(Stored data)

-- pv_equiv track=rewrite | github.com/MalikAza/aoc-24 | day_1/python/main.py | pair_min_left_with_min_right
-- ===== SOURCE A (Python) =====
-- from typing import List, Tuple
--
-- def pair_min_left_with_min_right(left: List[int], right: List[int]) -> List[Tuple[int, int]]:
--     paired = []
--     while len(left) > 0 and len(right) > 0:
--         min_left = min(left)
--         left.remove(min_left)
--
--         min_right = min(right)
--         right.remove(min_right)
--
--         paired.append((min_left, min_right))
--
--     return paired
-- ===== SOURCE B (Python) =====
-- from typing import List, Tuple
--
-- def pair_min_left_with_min_right(left: List[int], right: List[int]) -> List[Tuple[int, int]]:
--     # Sort both lists once and zip them together (zip stops at the shorter one).
--     # Unlike A, this does not mutate the caller's lists.
--     return list(zip(sorted(left), sorted(right)))
-- ===== Notes on version B (the rewrite author's own statement) =====
-- stated objective: faster
-- what changed: Replaces the repeated min()+remove() selection loop with a single sort of each list followed by zip, which truncates at the shorter list.
import Mathlib
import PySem

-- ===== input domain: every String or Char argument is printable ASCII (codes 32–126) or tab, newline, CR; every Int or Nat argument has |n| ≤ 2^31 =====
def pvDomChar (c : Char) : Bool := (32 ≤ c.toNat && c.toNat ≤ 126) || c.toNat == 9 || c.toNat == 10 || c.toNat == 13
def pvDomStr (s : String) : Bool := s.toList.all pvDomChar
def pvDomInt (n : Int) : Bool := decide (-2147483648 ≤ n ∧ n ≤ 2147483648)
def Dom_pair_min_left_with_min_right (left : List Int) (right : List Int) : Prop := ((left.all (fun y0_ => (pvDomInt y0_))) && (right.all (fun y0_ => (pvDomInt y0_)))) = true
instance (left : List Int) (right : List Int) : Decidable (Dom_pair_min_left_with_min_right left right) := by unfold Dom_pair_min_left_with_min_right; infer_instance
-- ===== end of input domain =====

-- B sorts both lists once and zips them instead of A's repeated min()+remove() selection loop;
-- equivalence is about the RETURN value only: Python A mutates its argument lists in place, B does not.

-- ===== PORT A =====
-- while loop of A: fuel = number of iterations the loop performs (one element is removed
-- from each list per iteration, so min of the lengths); state is (left, right, paired).
def pvPairGo : Nat → List Int → List Int → List (Int × Int) → List (Int × Int)
  | 0, _, _, paired => paired
  | f + 1, left, right, paired =>
    if left.length > 0 ∧ right.length > 0 then
      match PySem.List.min? left (fun x => x), PySem.List.min? right (fun x => x) with
      | some ml, some mr =>
        match PySem.List.remove? left ml, PySem.List.remove? right mr with
        | some left', some right' => pvPairGo f left' right' (paired ++ [(ml, mr)])
        | _, _ => paired   -- unreachable: the minimum is a member of its list
      | _, _ => paired     -- unreachable: both lists are nonempty here
    else paired

def pair_min_left_with_min_right (left : List Int) (right : List Int) : List (Int × Int) :=
  pvPairGo (min left.length right.length) left right []

-- ===== PORT B =====
def pair_min_left_with_min_right_alt (left : List Int) (right : List Int) : List (Int × Int) :=
  List.zip (PySem.List.sorted left (fun x => x) false) (PySem.List.sorted right (fun x => x) false)

-- ===== PRECONDITION & SPEC =====
def Spec_pair_min_left_with_min_right (left : List Int) (right : List Int) (out : List (Int × Int)) : Prop := out = pair_min_left_with_min_right_alt left right
instance (left : List Int) (right : List Int) (out : List (Int × Int)) : Decidable (Spec_pair_min_left_with_min_right left right out) := by unfold Spec_pair_min_left_with_min_right; infer_instance

-- ===== CLAIM (what is proved, stated in full; the proofs are below) =====
def Claim_equal_pair_min_left_with_min_right : Prop := ∀ (left : List Int) (right : List Int), Dom_pair_min_left_with_min_right left right → Spec_pair_min_left_with_min_right left right (pair_min_left_with_min_right left right)

-- ===== LEMMAS AND PROOFS =====

-- the first minimum heads the sorted list: sorted l = m :: sorted (l.erase m)
theorem sorted_min_cons (l : List Int) (m : Int)
    (hm : PySem.List.min? l (fun x => x) = some m) :
    PySem.List.sorted l (fun x => x) false
      = m :: PySem.List.sorted (l.erase m) (fun x => x) false := by
  have hmem : m ∈ l := PySem.List.min?_mem hm
  have hmin : ∀ y ∈ l, m ≤ y := by
    intro y hy
    simpa using PySem.List.min?_isMin hm y hy
  apply PySem.List.eq_of_perm_of_pairwise_le_of_injective (fun x => x)
    (fun a b h => h)
  · -- permutation: sorted l ~ m :: sorted (l.erase m)
    exact (PySem.List.sorted_perm l (fun x => x) false).trans
      ((List.perm_cons_erase hmem).trans
        (List.Perm.cons m (PySem.List.sorted_perm (l.erase m) (fun x => x) false).symm))
  · exact PySem.List.sorted_pairwise l (fun x => x)
  · refine List.Pairwise.cons ?_ (PySem.List.sorted_pairwise (l.erase m) (fun x => x))
    intro y hy
    exact hmin y (l.erase_subset ((PySem.List.mem_sorted _ _ _ _).1 hy))

theorem pvPairGo_eq (f : Nat) : ∀ (l r : List Int) (acc : List (Int × Int)),
    f = min l.length r.length →
    pvPairGo f l r acc
      = acc ++ List.zip (PySem.List.sorted l (fun x => x) false)
                        (PySem.List.sorted r (fun x => x) false) := by
  induction f with
  | zero =>
    intro l r acc hf
    have : l.length = 0 ∨ r.length = 0 := by omega
    rcases this with h | h
    · have hl : l = [] := List.length_eq_zero_iff.mp h
      simp [pvPairGo, hl, PySem.List.sorted]
    · have hr : r = [] := List.length_eq_zero_iff.mp h
      have : PySem.List.sorted r (fun x => x) false = [] :=
        (PySem.List.sorted_eq_nil_iff r (fun x => x) false).2 hr
      simp [pvPairGo, this]
  | succ f ih =>
    intro l r acc hf
    have hl : 0 < l.length := by omega
    have hr : 0 < r.length := by omega
    have hlne : l ≠ [] := by intro h; simp [h] at hl
    have hrne : r ≠ [] := by intro h; simp [h] at hr
    obtain ⟨ml, hml⟩ : ∃ m, PySem.List.min? l (fun x => x) = some m := by
      cases h : PySem.List.min? l (fun x => x) with
      | none => exact absurd ((PySem.List.min?_eq_none_iff _ _).1 h) hlne
      | some m => exact ⟨m, rfl⟩
    obtain ⟨mr, hmr⟩ : ∃ m, PySem.List.min? r (fun x => x) = some m := by
      cases h : PySem.List.min? r (fun x => x) with
      | none => exact absurd ((PySem.List.min?_eq_none_iff _ _).1 h) hrne
      | some m => exact ⟨m, rfl⟩
    have hmeml : ml ∈ l := PySem.List.min?_mem hml
    have hmemr : mr ∈ r := PySem.List.min?_mem hmr
    have hreml : PySem.List.remove? l ml = some (l.erase ml) :=
      PySem.List.remove?_eq_some_erase l ml hmeml
    have hremr : PySem.List.remove? r mr = some (r.erase mr) :=
      PySem.List.remove?_eq_some_erase r mr hmemr
    have hstep : pvPairGo (f + 1) l r acc
        = pvPairGo f (l.erase ml) (r.erase mr) (acc ++ [(ml, mr)]) := by
      simp [pvPairGo, hl, hr, hml, hmr, hreml, hremr]
    have hlen_l : (l.erase ml).length = l.length - 1 := List.length_erase_of_mem hmeml
    have hlen_r : (r.erase mr).length = r.length - 1 := List.length_erase_of_mem hmemr
    rw [hstep, ih _ _ _ (by omega)]
    rw [sorted_min_cons l ml hml, sorted_min_cons r mr hmr]
    simp [List.zip_cons_cons]

-- ===== VERDICT (by name: the statement is the Claim_ definition above) =====
theorem pair_min_left_with_min_right_spec : Claim_equal_pair_min_left_with_min_right := by
  intro left right _
  unfold Spec_pair_min_left_with_min_right pair_min_left_with_min_right pair_min_left_with_min_right_alt
  simpa using pvPairGo_eq _ left right [] rfl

Directions >>
Give back the line containing "simp [List.zip_cons_cons]" and all the lines after it through the end of the records, unchanged.

Answer section >>
    simp [List.zip_cons_cons]

-- ===== VERDICT (by name: the statement is the Claim_ definition above) =====
theorem pair_min_left_with_min_right_spec : Claim_equal_pair_min_left_with_min_right := by
  intro left right _
  unfold Spec_pair_min_left_with_min_right pair_min_left_with_min_right pair_min_left_with_min_right_alt
  simpa using pvPairGo_eq _ left right [] rfl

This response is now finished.